Too much too soon? Michael Porter Jr. just did what Missouri signed him to do

ST. LOUIS, Mo. — So much for easing the guy back into college basketball. Five-star freshman Michael Porter Jr., whose entire Missouri playing career before Thursday consisted of two minutes in the season opener, returned from a back injury to attempt 17 shots in 23 minutes against Georgia in the SEC Tournament quarterfinals.

He only made five of those shots and fifth-seeded Missouri suffered a 62-60 upset loss to the 12 th-seeded Bulldogs. Afterward, coach Cuonzo Martin made no apologies for Porter’s high volume in his first game in 118 days.

“When he left the game, he was one of the best players in college basketball,” Martin said of Porter, the No. 2 recruit in the Class of 2017 and a projected 2018 NBA lottery pick. “So you don’t come back and say, ‘OK, I’m going to fit into a role.’ His mindset is still the same person. It’s just maybe a step slow.”

Porter, a 6-foot-10 forward who can score from anywhere on the floor, certainly showed some rust after a 30-game layoff. He started 1 for 7 from the field and finished just 2 of 6 from beyond the 3-point arc — although one of his makes pulled Mizzou within a point with 59 seconds to go.

“Me and my hand are gonna have to have a talk, because it wasn’t working right today,” said Porter after producing 12 points and 8 rebounds. “But all I gotta do is get back in the gym. It was my first game back. I was shooting shots that Coach wanted me to shoot and they’re all shots that I’m capable of hitting, so I can’t hang my head.”

But as he sat at his locker after the loss, swarmed by reporters, Porter did hang his head a bit. He shook it, too, as he pointed out that the Tigers (20-12) beat Georgia by a dozen without him back on Jan. 10 — then lost to the same team with him on Thursday.

“It’s just hard for me,” he said. “But I can’t think that way. I just gotta do what I can to help the team win. We’ve got a lot of ground to cover, but the season’s not over. That’s the good thing: We have another game coming up soon and that’s when it really counts.”

Indeed, Missouri almost certainly punched its NCAA Tournament ticket before coming to St. Louis — no small feat, considering Porter was supposed to be the singular savior of a downtrodden program — and will find out its seed and destination on Sunday. Kentucky coach John Calipari, whose team would’ve faced Porter and Co. on Friday if not for the upset, noted this week:

“Normally what happens late is you’re losing someone and it’s devastating. It’s hard that way. The other way is just trying to figure out [how to work in the new guy]. They’re playing well; you add Porter to that, all of a sudden they become very, very dangerous.”

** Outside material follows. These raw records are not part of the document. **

-- pv_equiv track=rewrite | github.com/timorohrer/pm4py-mdl | pm4pymdl/visualization/mvp/gen_framework2/versions/util.py | get_events_edges_map
-- ===== SOURCE A (Python) =====
-- from collections import Counter
--
-- def get_events_edges_map(key, res):
--     edges = [x for x in res["edges"] if x[0] == key]
--     edges_map = {}
--     for x in edges:
--         k = (x[1], x[2])
--         if k not in edges_map:
--             edges_map[k] = Counter()
--         edges_map[k][(x[3], x[4])] += res["edges"][x]
--     for k in edges_map:
--         edges_map[k] = len(edges_map[k])
--     return edges_map
-- ===== SOURCE B (Python) =====
-- def get_events_edges_map(key, res):
--     seen = set()
--     counts = {}
--     for x in res["edges"]:
--         if x[0] == key:
--             q = (x[1], x[2], x[3], x[4])
--             if q not in seen:
--                 seen.add(q)
--                 p = (x[1], x[2])
--                 counts[p] = counts.get(p, 0) + 1
--     return counts
-- ===== Notes on version B (the rewrite author's own statement) =====
-- stated objective: simpler
-- what changed: A filters the edges, groups them into a dict of per-node-pair Counters keyed by target, then runs a second loop replacing each Counter by its length; B makes one pass over the edges with a single global seen-set of (pair, target) quadruples and increments a plain per-pair count directly when a quadruple is first seen — no Counters, no intermediate filtered list, no second loop.
import Mathlib
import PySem

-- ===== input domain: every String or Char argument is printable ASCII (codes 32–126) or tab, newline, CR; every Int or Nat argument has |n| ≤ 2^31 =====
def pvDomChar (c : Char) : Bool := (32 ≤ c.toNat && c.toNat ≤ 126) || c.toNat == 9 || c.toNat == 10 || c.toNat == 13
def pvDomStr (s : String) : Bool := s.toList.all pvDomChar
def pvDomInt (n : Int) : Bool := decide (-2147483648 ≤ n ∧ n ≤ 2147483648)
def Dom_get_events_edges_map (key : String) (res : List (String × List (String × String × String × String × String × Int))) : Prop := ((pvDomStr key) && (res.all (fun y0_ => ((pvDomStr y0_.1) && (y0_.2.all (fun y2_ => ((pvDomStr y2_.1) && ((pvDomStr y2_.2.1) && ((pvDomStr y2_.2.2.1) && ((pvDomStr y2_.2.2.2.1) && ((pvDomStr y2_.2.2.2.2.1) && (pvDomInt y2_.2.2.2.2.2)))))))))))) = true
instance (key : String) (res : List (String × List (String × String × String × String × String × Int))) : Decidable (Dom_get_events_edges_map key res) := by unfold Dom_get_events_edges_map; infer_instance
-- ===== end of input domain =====

-- B replaces A's group-into-per-pair-Counters-then-take-lengths two-phase pass by a single
-- pass with one global seen-set of quadruples and direct per-pair counting (objective: simpler).
-- res is a dict {str: dict[(s,s,s,s,s), int]}; the inner dict is the List of 6-tuples
-- (5-tuple key fields + value). Python iterates the inner dict's KEYS, so x[0..4] below are an
-- element's first five fields and res["edges"][x] is its stored Int value.

-- ===== PORT A =====
-- res["edges"][x]: first-match lookup of x's 5-tuple key in es; x is drawn from es, so it finds
def pvKey5 (x : String × String × String × String × String × Int) : String × String × String × String × String :=
  (x.1, x.2.1, x.2.2.1, x.2.2.2.1, x.2.2.2.2.1)
def pvEdgeVal (es : List (String × String × String × String × String × Int)) (x : String × String × String × String × String × Int) : Int :=
  match es.find? (fun y => pvKey5 y == pvKey5 x) with
  | some y => y.2.2.2.2.2
  | none => 0   -- unreachable: x ∈ es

That didn’t happen Thursday, when instead the Tigers became very, very out of sync. Other than Porter’s brother Jontay — who had 20 points, 8 rebounds and four made 3-pointers — the offense was a mess. Standouts Jordan Barnett and Kassius Robertson were a combined 2 of 10 from deep and 4 of 18 from the field.

One might suggest, then, that Porter Jr. torpedoed Missouri’s chemistry. He preferred to see it another way.

“I think there’s a lot of things to build on,” he said. “Besides Jontay, we played horrible offensively and lost by two points, so I think we have a team that can do something special still. We just have to get it clicking.”

For Porter’s part, Martin thinks he probably got a little too hyped up for the debut and rushed his shot, but there was no complaint about shot selection. He also played more than was the plan because of foul trouble for the Tigers.

“I’m glad he actually got it out of the way,” Martin said, “and we can move forward.”